Kinder Institute of Life Planning president George Kinder believes the RDR will only limit access to advice in the short term.

The FSA’s original RDR discussion paper, published in June 2007, said the review would address consumer access to financial products and services. Access to advice is no longer stated as one of the aims of the RDR and many advisers fear the mass market will not be able to afford their services.

Kinder argues that as the financial advice market becomes more professional and geared around customer service rather than product sales, access to advice will not be a problem.

He says: “The banks’ strategy on financial advice is the same as it was five years ago, in that it is about selling products in volume. Without a vision of where the financial services industry is heading, we would stay in a terrible place where working-class people do not get advice.

“But there are a lot of good advice firms that are reaching out to the mass market and are committed to working with middle-income people.
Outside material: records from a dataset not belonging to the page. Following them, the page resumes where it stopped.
-- pv_equiv track=rewrite | github.com/nicolas-lair/AidMe | src/UserGrammar/generator.py | _compute_possible_values_groups
-- ===== SOURCE A (Python) =====
-- def _compute_possible_values_groups(words):
--     possible_values_groups = []
--     group = []
--     start = 0
--     end = 0
--     s = 0
--     i = 0
--     while i <= len(words):
--         if i == len(words) or words[i] == " ":
--             l = []
--             j = s
--             while j < i:
--                 l.append(words[j])
--                 j = j + 1
--             start = s + _cleanup_begin(l)
--             l_size = len(l)
--             end = start + l_size - _cleanup_end(l) - 1
--             if len(l) > 0:
--                 value = ""
--                 k = start
--                 while k <= end:
--                     value = value + words[k]
--                     k = k + 1
--                 group.append({'start_index': start, 'end_index': end})
--             s = i
--             if len(l) != l_size:
--                 possible_values_groups.append(group)
--                 group = []
--         i = i + 1
--     if len(group) > 0:
--         possible_values_groups.append(group)
--     return possible_values_groups
--
-- def _cleanup_end(l):
--     end = False
--     count = 0
--     while len(l) > 0 and not end:
--         e = l[len(l) - 1]
--         if e == " " or (len(e) == 1 and not e.isalnum()):
--             count = count + 1
--             del l[len(l) - 1]
--         else:
--             end = True
--     return count
--
-- def _cleanup_begin(l):
--     end = False
--     count = 0
--     while len(l) > 0 and not end:
--         e = l[0]
--         if e == " " or (len(e) == 1 and not e.isalnum()):
--             count = count + 1
--             del l[0]
--         else:
--             end = True
--     return count
-- ===== SOURCE B (Python) =====
-- def _compute_possible_values_groups(words):
--     # Single pass with two-pointer trimming over index ranges; no slicing/list deletions,
--     # no value-building loop.
--     def _strip(e):
--         return e == " " or (len(e) == 1 and not e.isalnum())
--     groups = []
--     group = []
--     n = len(words)
--     s = 0
--     for i in range(n + 1):
--         if i == n or words[i] == " ":
--             lo = s
--             while lo < i and _strip(words[lo]):
--                 lo += 1
--             hi = i
--             while lo < hi and _strip(words[hi - 1]):
--                 hi -= 1
--             if lo < hi:
--                 group.append({'start_index': lo, 'end_index': hi - 1})
--             if hi < i:
--                 groups.append(group)
--                 group = []
--             s = i
--     if group:
--         groups.append(group)
--     return groups
-- ===== Notes on version B (the rewrite author's own statement) =====
-- stated objective: faster
-- what changed: B makes a single pass keeping two index pointers per segment (trimming punctuation by advancing/retreating indices), instead of materialising each segment as a list, trimming it with repeated O(k) front/back deletions, and running a dead value-building loop.
import Mathlib
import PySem

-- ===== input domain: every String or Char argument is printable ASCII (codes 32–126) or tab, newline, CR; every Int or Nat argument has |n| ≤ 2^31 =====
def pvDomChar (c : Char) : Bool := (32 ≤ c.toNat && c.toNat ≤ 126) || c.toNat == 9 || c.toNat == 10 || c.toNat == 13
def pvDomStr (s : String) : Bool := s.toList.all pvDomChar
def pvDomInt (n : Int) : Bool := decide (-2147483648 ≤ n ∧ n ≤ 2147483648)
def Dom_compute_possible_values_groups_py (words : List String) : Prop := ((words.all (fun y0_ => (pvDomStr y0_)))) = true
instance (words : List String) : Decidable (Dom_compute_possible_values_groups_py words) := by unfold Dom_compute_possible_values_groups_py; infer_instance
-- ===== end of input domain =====

-- B replaces A's per-segment list materialisation + repeated front/back deletions (+ a dead
-- value-building loop) by a single pass with two index pointers per segment (objective: faster).

-- ===== PORT A =====

-- shared token test: e == " " or (len(e) == 1 and not e.isalnum())
def pvPunct (e : String) : Bool :=
  e == " " || (PySem.Str.len e == 1 && !(PySem.Str.strIsalnum e))

-- _cleanup_begin: returns (count, l after the deletions)
def pvCleanupBegin : List String → Int × List String
  | [] => (0, [])
  | e :: rest =>
    if pvPunct e then
      let p := pvCleanupBegin rest
      (p.1 + 1, p.2)
    else (0, e :: rest)

-- _cleanup_end: returns (count, l after the deletions)
def pvCleanupEnd (l : List String) : Int × List String :=
  if h : l = [] then (0, l)
  else if pvPunct (l.getLast h) then
    let p := pvCleanupEnd l.dropLast
    (p.1 + 1, p.2)
  else (0, l)
termination_by l.length
decreasing_by
  have : l ≠ [] := h
  have : 0 < l.length := List.length_pos_iff.mpr this
  simp [List.length_dropLast]; omega

-- body of A's while-loop over i (state = (possible_values_groups, group, s))
def pvAStep (words : List String)
    (st : List (List (List (String × Int))) × List (List (String × Int)) × Int) (i : Int) :
    List (List (List (String × Int))) × List (List (String × Int)) × Int :=
  let (pvg, group, s) := st
  if i == (words.length : Int) || PySem.List.pyGetD words i "" == " " then
    let l := (PySem.List.pyRange s i 1).foldl (fun acc j => acc ++ [PySem.List.pyGetD words j ""]) []
    let pb := pvCleanupBegin l
    let start := s + pb.1
    let l1 := pb.2
    let l_size : Int := l1.length
    let pe := pvCleanupEnd l1
    let end_ := start + l_size - pe.1 - 1
    let l2 := pe.2
    let group' :=
      if l2.length > 0 then
        -- value is built then never used in A; kept as a dead binding
        let _value := (PySem.List.pyRange start (end_ + 1) 1).foldl
          (fun v k => v ++ PySem.List.pyGetD words k "") ""
        group ++ [[("start_index", start), ("end_index", end_)]]
      else group
    if (l2.length : Int) ≠ l_size then (pvg ++ [group'], [], i) else (pvg, group', i)
  else (pvg, group, s)

def compute_possible_values_groups_py (words : List String) : List (List (List (String × Int))) :=
  let fin := (PySem.List.pyRange 0 ((words.length : Int) + 1) 1).foldl (pvAStep words) ([], [], 0)
  if fin.2.1.length > 0 then fin.1 ++ [fin.2.1] else fin.1

-- ===== PORT B =====

-- advance lo over stripped tokens in words[lo:hi]
def pvTrimLeft (words : List String) (lo hi : Int) : Int :=
  if h : lo < hi ∧ pvPunct (PySem.List.pyGetD words lo "") then pvTrimLeft words (lo + 1) hi
  else lo
termination_by (hi - lo).toNat
decreasing_by omega

-- retreat hi over stripped tokens in words[lo:hi]
def pvTrimRight (words : List String) (lo hi : Int) : Int :=
  if h : lo < hi ∧ pvPunct (PySem.List.pyGetD words (hi - 1) "") then pvTrimRight words lo (hi - 1)
  else hi
termination_by (hi - lo).toNat
decreasing_by omega

-- body of B's for-loop over i (state = (groups, group, s))
def pvBStep (words : List String)
    (st : List (List (List (String × Int))) × List (List (String × Int)) × Int) (i : Int) :
    List (List (List (String × Int))) × List (List (String × Int)) × Int :=
  let (groups, group, s) := st
  if i == (words.length : Int) || PySem.List.pyGetD words i "" == " " then
    let lo := pvTrimLeft words s i
    let hi := pvTrimRight words lo i
    let group' := if lo < hi then group ++ [[("start_index", lo), ("end_index", hi - 1)]] else group
    if hi < i then (groups ++ [group'], [], i) else (groups, group', i)
  else (groups, group, s)

def compute_possible_values_groups_py_alt (words : List String) : List (List (List (String × Int))) :=
  let fin := (PySem.List.pyRange 0 ((words.length : Int) + 1) 1).foldl (pvBStep words) ([], [], 0)
  if fin.2.1.isEmpty then fin.1 else fin.1 ++ [fin.2.1]

-- ===== PRECONDITION & SPEC =====
def Spec_compute_possible_values_groups_py (words : List String) (out : List (List (List (String × Int)))) : Prop := out = compute_possible_values_groups_py_alt words
instance (words : List String) (out : List (List (List (String × Int)))) : Decidable (Spec_compute_possible_values_groups_py words out) := by unfold Spec_compute_possible_values_groups_py; infer_instance

-- ===== CLAIM (what is proved, stated in full; the proofs are below) =====
def Claim_equal_compute_possible_values_groups_py : Prop := ∀ (words : List String), Dom_compute_possible_values_groups_py words → Spec_compute_possible_values_groups_py words (compute_possible_values_groups_py words)

-- ===== LEMMAS AND PROOFS =====

theorem pvTrimLeft_bounds (words : List String) (s i : Int) :
    s ≤ pvTrimLeft words s i ∧ pvTrimLeft words s i ≤ max s i := by
  rw [pvTrimLeft]
  split
  · rename_i h
    have ih := pvTrimLeft_bounds words (s + 1) i
    omega
  · omega
termination_by (i - s).toNat
decreasing_by omega

theorem pvTrimRight_bounds (words : List String) (lo i : Int) :
    min lo i ≤ pvTrimRight words lo i ∧ pvTrimRight words lo i ≤ i := by
  rw [pvTrimRight]
  split
  · rename_i h
    have ih := pvTrimRight_bounds words lo (i - 1)
    omega
  · omega
termination_by (i - lo).toNat
decreasing_by omega

theorem pvBuild_eq (words : List String) (s i : Int) :
    (PySem.List.pyRange s i 1).foldl (fun acc j => acc ++ [PySem.List.pyGetD words j ""]) []
      = (PySem.List.pyRange s i 1).map (fun j => PySem.List.pyGetD words j "") := by
  simpa using PySem.List.foldl_append_singleton_eq_map
    (l := PySem.List.pyRange s i 1) (f := fun j => PySem.List.pyGetD words j "") (acc := [])

theorem pvCleanupBegin_eq (words : List String) (s i : Int) :
    pvCleanupBegin ((PySem.List.pyRange s i 1).map (fun j => PySem.List.pyGetD words j ""))
      = (pvTrimLeft words s i - s,
         (PySem.List.pyRange (pvTrimLeft words s i) i 1).map (fun j => PySem.List.pyGetD words j "")) := by
  rw [pvTrimLeft]
  split
  · rename_i h'
    rw [PySem.List.pyRange_one_cons h'.1]
    simp only [List.map_cons, pvCleanupBegin, h'.2, if_true]
    rw [pvCleanupBegin_eq words (s + 1) i]
    simp only [Prod.mk.injEq]
    exact ⟨by omega, trivial⟩
  · rename_i h'
    by_cases h : s < i
    · have hp : ¬ pvPunct (PySem.List.pyGetD words s "") = true := fun hp => h' ⟨h, hp⟩
      rw [PySem.List.pyRange_one_cons h]
      simp [pvCleanupBegin, hp]
    · rw [PySem.List.pyRange_one_eq_nil (by omega)]
      simp [pvCleanupBegin]
termination_by (i - s).toNat
decreasing_by omega

theorem pvCleanupEnd_concat (L : List String) (x : String) :
    pvCleanupEnd (L ++ [x]) =
      if pvPunct x then ((pvCleanupEnd L).1 + 1, (pvCleanupEnd L).2) else (0, L ++ [x]) := by
  rw [pvCleanupEnd]
  simp

theorem pvCleanupEnd_eq (words : List String) (lo i : Int) :
    pvCleanupEnd ((PySem.List.pyRange lo i 1).map (fun j => PySem.List.pyGetD words j ""))
      = (i - pvTrimRight words lo i,
         (PySem.List.pyRange lo (pvTrimRight words lo i) 1).map (fun j => PySem.List.pyGetD words j "")) := by
  rw [pvTrimRight]
  split
  · rename_i h'
    have hsplit : PySem.List.pyRange lo i 1 = PySem.List.pyRange lo (i - 1) 1 ++ [i - 1] := by
      have h3 := PySem.List.pyRange_one_succ_right (a := lo) (b := i - 1) (by omega)
      have h2 : i - 1 + 1 = i := by omega
      rw [h2] at h3
      exact h3
    rw [hsplit]
    simp only [List.map_append, List.map_cons, List.map_nil]
    rw [pvCleanupEnd_concat]
    simp only [h'.2, if_true]
    rw [pvCleanupEnd_eq words lo (i - 1)]
    simp only [Prod.mk.injEq]
    exact ⟨by omega, trivial⟩
  · rename_i h'
    by_cases h : lo < i
    · have hp : ¬ pvPunct (PySem.List.pyGetD words (i - 1) "") = true := fun hp => h' ⟨h, hp⟩
      have hsplit : PySem.List.pyRange lo i 1 = PySem.List.pyRange lo (i - 1) 1 ++ [i - 1] := by
        have h3 := PySem.List.pyRange_one_succ_right (a := lo) (b := i - 1) (by omega)
        have h2 : i - 1 + 1 = i := by omega
        rw [h2] at h3
        exact h3
      rw [hsplit]
      simp only [List.map_append, List.map_cons, List.map_nil]
      rw [pvCleanupEnd_concat]
      simp [hp]
    · rw [PySem.List.pyRange_one_eq_nil (by omega), pvCleanupEnd]
      simp
termination_by (i - lo).toNat
decreasing_by omega

theorem pvStep_eq (words : List String) (st : List (List (List (String × Int))) × List (List (String × Int)) × Int) (i : Int) :
    pvAStep words st i = pvBStep words st i := by
  obtain ⟨pvg, group, s⟩ := st
  simp only [pvAStep, pvBStep]
  by_cases hc : (i == (words.length : Int) || PySem.List.pyGetD words i "" == " ") = true
  · simp only [hc, if_true]
    rw [pvBuild_eq, pvCleanupBegin_eq, pvCleanupEnd_eq]
    have hb1 := pvTrimLeft_bounds words s i
    have hb2 := pvTrimRight_bounds words (pvTrimLeft words s i) i
    set tl := pvTrimLeft words s i with htl
    set tr := pvTrimRight words tl i with htr
    simp only [List.length_map, PySem.List.length_pyRange_one]
    have hG : (if 0 < (tr - tl).toNat then
          group ++ [[("start_index", s + (tl - s)),
            ("end_index", s + (tl - s) + ((i - tl).toNat : Int) - (i - tr) - 1)]]
        else group)
        = (if tl < tr then group ++ [[("start_index", tl), ("end_index", tr - 1)]] else group) := by
      by_cases hlt : tl < tr
      · rw [if_pos (by omega), if_pos hlt]
        have hx : s + (tl - s) = tl := by omega
        rw [hx]
        have hy : tl + ((i - tl).toNat : Int) - (i - tr) - 1 = tr - 1 := by omega
        rw [hy]
      · rw [if_neg (by omega), if_neg hlt]
    rw [hG]
    by_cases hcl : tr < i
    · rw [if_pos (by omega), if_pos hcl]
    · rw [if_neg (by omega), if_neg hcl]
  · simp [hc]

-- ===== VERDICT (by name: the statement is the Claim_ definition above) =====
theorem compute_possible_values_groups_py_spec : Claim_equal_compute_possible_values_groups_py := by
  intro words _
  unfold Spec_compute_possible_values_groups_py
  unfold compute_possible_values_groups_py compute_possible_values_groups_py_alt
  have h : pvAStep words = pvBStep words := funext fun st => funext fun i => pvStep_eq words st i
  rw [h]
  cases hfin : ((PySem.List.pyRange 0 ((words.length : Int) + 1) 1).foldl (pvBStep words) ([], [], 0)).2.1 <;>
    simp [hfin]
The word is going to get out so while in the short term, access to advice will be an issue, in the medium to long term, I am not worried.”

FSA head of investment policy Peter Smith told Money Marketing last month the regulator had done all it can to minimise the number of people who cannot afford to pay for advice by allowing the adviser charge to be taken from the product as part of regular contributions.

Philip J Milton & Company managing director Philip Milton says: “The RDR will have short-term and long-term ramifications for access to advice. That makes me sad because I do not know what is going to fill the gap for the people at the bottom.”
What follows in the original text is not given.